What to do
Please return all lines of the data below containing the string "domain".

Supplied data
-- B's backward scan 'while i >= 0 and s[i] == s[i + p]: i -= 1', returning the final i
-- (the loop guard keeps both indices in range, so pyGetD's default is never used)
def pvRunB (cs : List Char) (p : Nat) (i : Int) : Int :=
  if h : 0 ≤ i ∧ PySem.List.pyGetD cs i ' ' = PySem.List.pyGetD cs (i + p) ' ' then
    pvRunB cs p (i - 1)
  else i
termination_by (i + 1).toNat
decreasing_by omega

def remove_repeating_suffix_alt (s : String) : String :=
  let cs := s.toList
  let n := cs.length
  let p := pvFindLoopB cs n 1 (min (n / 2 + 1) 500)
  if p = 0 then s
  else
    let i := pvRunB cs p ((n : Int) - p - 1)
    let t := ((n : Int) - p - 1) - i
    let k := PySem.Int.floordiv t (p : Int) + 1
    String.ofList (PySem.List.slice cs none (some ((n : Int) - k * p)))

-- ===== PRECONDITION & SPEC =====
def Spec_remove_repeating_suffix (s : String) (out : String) : Prop := out = remove_repeating_suffix_alt s
instance (s : String) (out : String) : Decidable (Spec_remove_repeating_suffix s out) := by unfold Spec_remove_repeating_suffix; infer_instance

-- ===== CLAIM (what is proved, stated in full; the proofs are below) =====
def Claim_equal_remove_repeating_suffix : Prop := ∀ (s : String), Dom_remove_repeating_suffix s → Spec_remove_repeating_suffix s (remove_repeating_suffix s)

-- ===== LEMMAS AND PROOFS =====

theorem pv_slice_negneg (xs : List Char) (k : Nat) (hk : 0 < k) (h : 2 * k ≤ xs.length) :
    PySem.List.slice xs (some (-(2 * (k : Int)))) (some (-(k : Int))) =
      (xs.drop (xs.length - 2 * k)).take k := by
  simp only [PySem.List.slice, PySem.List.clampIdx]
  split_ifs <;> try (exfalso; omega)
  have e1 : ((xs.length : Int) + -(2 * (k : Int))).toNat = xs.length - 2 * k := by omega
  have e2 : ((xs.length : Int) + -(k : Int)).toNat = xs.length - k := by omega
  rw [e1, e2]
  congr 1
  omega
-- pv_equiv track=rewrite | github.com/alexregii/Proyecto-Modelizacion-algoritmos-evolutivos-SALBP | algo_propre.py | tiempo_grupo
-- ===== SOURCE A (Python) =====
-- from collections import defaultdict
--
-- def tiempo_grupo(sec, tiempos):
--     suma = defaultdict(int)
--     for i in range(len(sec)):
--         suma[sec[i]] += tiempos[i]
--     if not sec:
--         return []
--     max_val = max(sec)
--     return [suma.get(i, 0) for i in range(max_val + 1)]
-- ===== SOURCE B (Python) =====
-- def tiempo_grupo(sec, tiempos):
--     if not sec:
--         return []
--     pares = list(zip(sec, tiempos))
--     return [sum(t for s, t in pares if s == i) for i in range(max(sec) + 1)]
-- ===== Notes on version B (the rewrite author's own statement) =====
-- stated objective: simpler
-- what changed: Drops the mutable defaultdict accumulator entirely: B zips the inputs once and builds the result by a per-station scan, one comprehension summing the matching times for each index 0..max(sec); negative stations fall away naturally instead of being dropped during densification.
import Mathlib
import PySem

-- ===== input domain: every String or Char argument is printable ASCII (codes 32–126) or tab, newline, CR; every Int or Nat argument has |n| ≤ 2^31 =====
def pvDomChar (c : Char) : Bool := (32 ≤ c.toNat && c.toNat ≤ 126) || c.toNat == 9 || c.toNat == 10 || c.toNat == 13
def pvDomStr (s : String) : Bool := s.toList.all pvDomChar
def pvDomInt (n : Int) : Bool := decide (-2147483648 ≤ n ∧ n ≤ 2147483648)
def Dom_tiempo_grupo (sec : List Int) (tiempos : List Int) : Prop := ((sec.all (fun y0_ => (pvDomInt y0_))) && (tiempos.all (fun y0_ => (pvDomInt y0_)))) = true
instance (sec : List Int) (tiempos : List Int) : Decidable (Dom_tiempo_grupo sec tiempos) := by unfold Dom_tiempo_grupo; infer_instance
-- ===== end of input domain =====

-- B drops the mutable defaultdict accumulator: it zips once and computes each output
-- cell by a direct per-station sum over the pairs (simpler; no accumulation state).

-- ===== PORT A =====
def tiempo_grupo (sec : List Int) (tiempos : List Int) : List Int :=
  -- suma = defaultdict(int); for i in range(len(sec)): suma[sec[i]] += tiempos[i]
  -- (pyGetD with default 0: under Pre_ every index is in range, where Python indexing is exact)
  let suma : PySem.Dict Int Int :=
    (PySem.List.pyRange 0 (sec.length : Int) 1).foldl
      (fun d i => d.modify (PySem.List.pyGetD sec i 0) 0 (· + PySem.List.pyGetD tiempos i 0))
      PySem.Dict.empty
  if sec = [] then []
  else
    match PySem.List.max? sec (fun x => x) with
    | none => []   -- unreachable: sec ≠ []
    | some max_val => (PySem.List.pyRange 0 (max_val + 1) 1).map (fun i => suma.getD i 0)

-- ===== PORT B =====
def tiempo_grupo_alt (sec : List Int) (tiempos : List Int) : List Int :=
  if sec = [] then []
  else
    let pares := sec.zip tiempos
    let m := (PySem.List.max? sec (fun x => x)).getD 0
    (PySem.List.pyRange 0 (m + 1) 1).map
      (fun i => ((pares.filter (fun p => p.1 == i)).map (fun p => p.2)).sum)

-- ===== PRECONDITION & SPEC =====
-- Pre_ excludes exactly the inputs where A raises IndexError (tiempos shorter than sec).
def Pre_tiempo_grupo (sec : List Int) (tiempos : List Int) : Prop := sec.length ≤ tiempos.length
instance (sec : List Int) (tiempos : List Int) : Decidable (Pre_tiempo_grupo sec tiempos) := by unfold Pre_tiempo_grupo; infer_instance
def pvWitness_tiempo_grupo : List Int × List Int := ([0, 2, 0, -1], [3, 4, 5, 6])

def Spec_tiempo_grupo (sec : List Int) (tiempos : List Int) (out : List Int) : Prop := out = tiempo_grupo_alt sec tiempos
instance (sec : List Int) (tiempos : List Int) (out : List Int) : Decidable (Spec_tiempo_grupo sec tiempos out) := by unfold Spec_tiempo_grupo; infer_instance

-- ===== CLAIM (what is proved, stated in full; the proofs are below) =====
def Claim_equal_tiempo_grupo : Prop := ∀ (sec : List Int) (tiempos : List Int), Dom_tiempo_grupo sec tiempos → Pre_tiempo_grupo sec tiempos → Spec_tiempo_grupo sec tiempos (tiempo_grupo sec tiempos)

-- ===== LEMMAS AND PROOFS =====

-- the per-key total: what A accumulates and what B sums directly
def pvKeySum (l : List (Int × Int)) (k : Int) : Int :=
  (l.map (fun p => if p.1 = k then p.2 else 0)).sum

-- A's index loop over range(len(sec)) is the fold over zip(sec, tiempos)
theorem pvA_fold_zip (sec tiempos : List Int) (h : sec.length ≤ tiempos.length) :
    (PySem.List.pyRange 0 (sec.length : Int) 1).foldl
      (fun d i => d.modify (PySem.List.pyGetD sec i 0) 0 (· + PySem.List.pyGetD tiempos i 0))
      PySem.Dict.empty
    = (sec.zip tiempos).foldl (fun d p => d.modify p.1 0 (· + p.2)) PySem.Dict.empty := by
  have hz : ((sec.zip tiempos).length : Int) = (sec.length : Int) := by
    simp [List.length_zip]; omega
  rw [← hz]
  rw [PySem.List.foldl_congr_mem (g := fun d i =>
        d.modify (PySem.List.pyGetD (sec.zip tiempos) i (0, 0)).1 0
          (· + (PySem.List.pyGetD (sec.zip tiempos) i (0, 0)).2))]
  · exact PySem.List.foldl_pyRange_zero_pyGetD' (sec.zip tiempos) (0, 0)
      (fun d p => d.modify p.1 0 (· + p.2)) PySem.Dict.empty
  · intro acc x hx
    rw [PySem.List.mem_pyRange_one] at hx
    have hx1 : 0 ≤ x := hx.1
    have hxs : x < (sec.length : Int) := hz ▸ hx.2
    rw [PySem.List.pyGetD_eq_getElem sec _ hx1 hxs,
        PySem.List.pyGetD_eq_getElem tiempos _ hx1 (lt_of_lt_of_le hxs (by exact_mod_cast h)),
        PySem.List.pyGetD_eq_getElem (sec.zip tiempos) _ hx1 (by simpa [List.length_zip] using hx.2)]
    simp [List.getElem_zip]

-- looking up the dict built by the group-by loop
theorem pvDict_getD (l : List (Int × Int)) (d : PySem.Dict Int Int) (k : Int) :
    (l.foldl (fun d p => d.modify p.1 0 (· + p.2)) d).getD k 0 = d.getD k 0 + pvKeySum l k := by
  induction l generalizing d with
  | nil => simp [pvKeySum]
  | cons p t ih =>
      rw [List.foldl_cons, ih, PySem.Dict.getD_modify]
      unfold pvKeySum
      simp only [List.map_cons, List.sum_cons]
      by_cases h : k = p.1
      · subst h; rw [if_pos rfl, if_pos rfl]; ring
      · rw [if_neg h, if_neg (fun hh => h hh.symm)]; ring

-- B's per-station filter-and-sum computes the same per-key total
theorem pvFilterSum (l : List (Int × Int)) (k : Int) :
    ((l.filter (fun p => p.1 == k)).map (fun p => p.2)).sum = pvKeySum l k := by
  induction l with
  | nil => simp [pvKeySum]
  | cons p t ih =>
      unfold pvKeySum
      unfold pvKeySum at ih
      by_cases h : p.1 = k <;> simp [h, ih]

-- ===== VERDICT (by name: the statement is the Claim_ definition above) =====
theorem tiempo_grupo_spec : Claim_equal_tiempo_grupo := by
  intro sec tiempos _ hpre
  unfold Spec_tiempo_grupo tiempo_grupo tiempo_grupo_alt
  by_cases hs : sec = []
  · simp [hs]
  · obtain ⟨m, hm⟩ : ∃ m, PySem.List.max? sec (fun x => x) = some m := by
      cases hmax : PySem.List.max? sec (fun x => x) with
      | none => exact absurd ((PySem.List.max?_eq_none_iff sec (fun x => x)).mp hmax) hs
      | some m => exact ⟨m, rfl⟩
    simp only [if_neg hs, hm, Option.getD_some]
    rw [pvA_fold_zip sec tiempos hpre]
    apply List.map_congr_left
    intro i _
    rw [pvDict_getD, pvFilterSum]
    simp [PySem.Dict.getD_empty]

The completed task
-- ===== input domain: every String or Char argument is printable ASCII (codes 32–126) or tab, newline, CR; every Int or Nat argument has |n| ≤ 2^31 =====
-- ===== end of input domain =====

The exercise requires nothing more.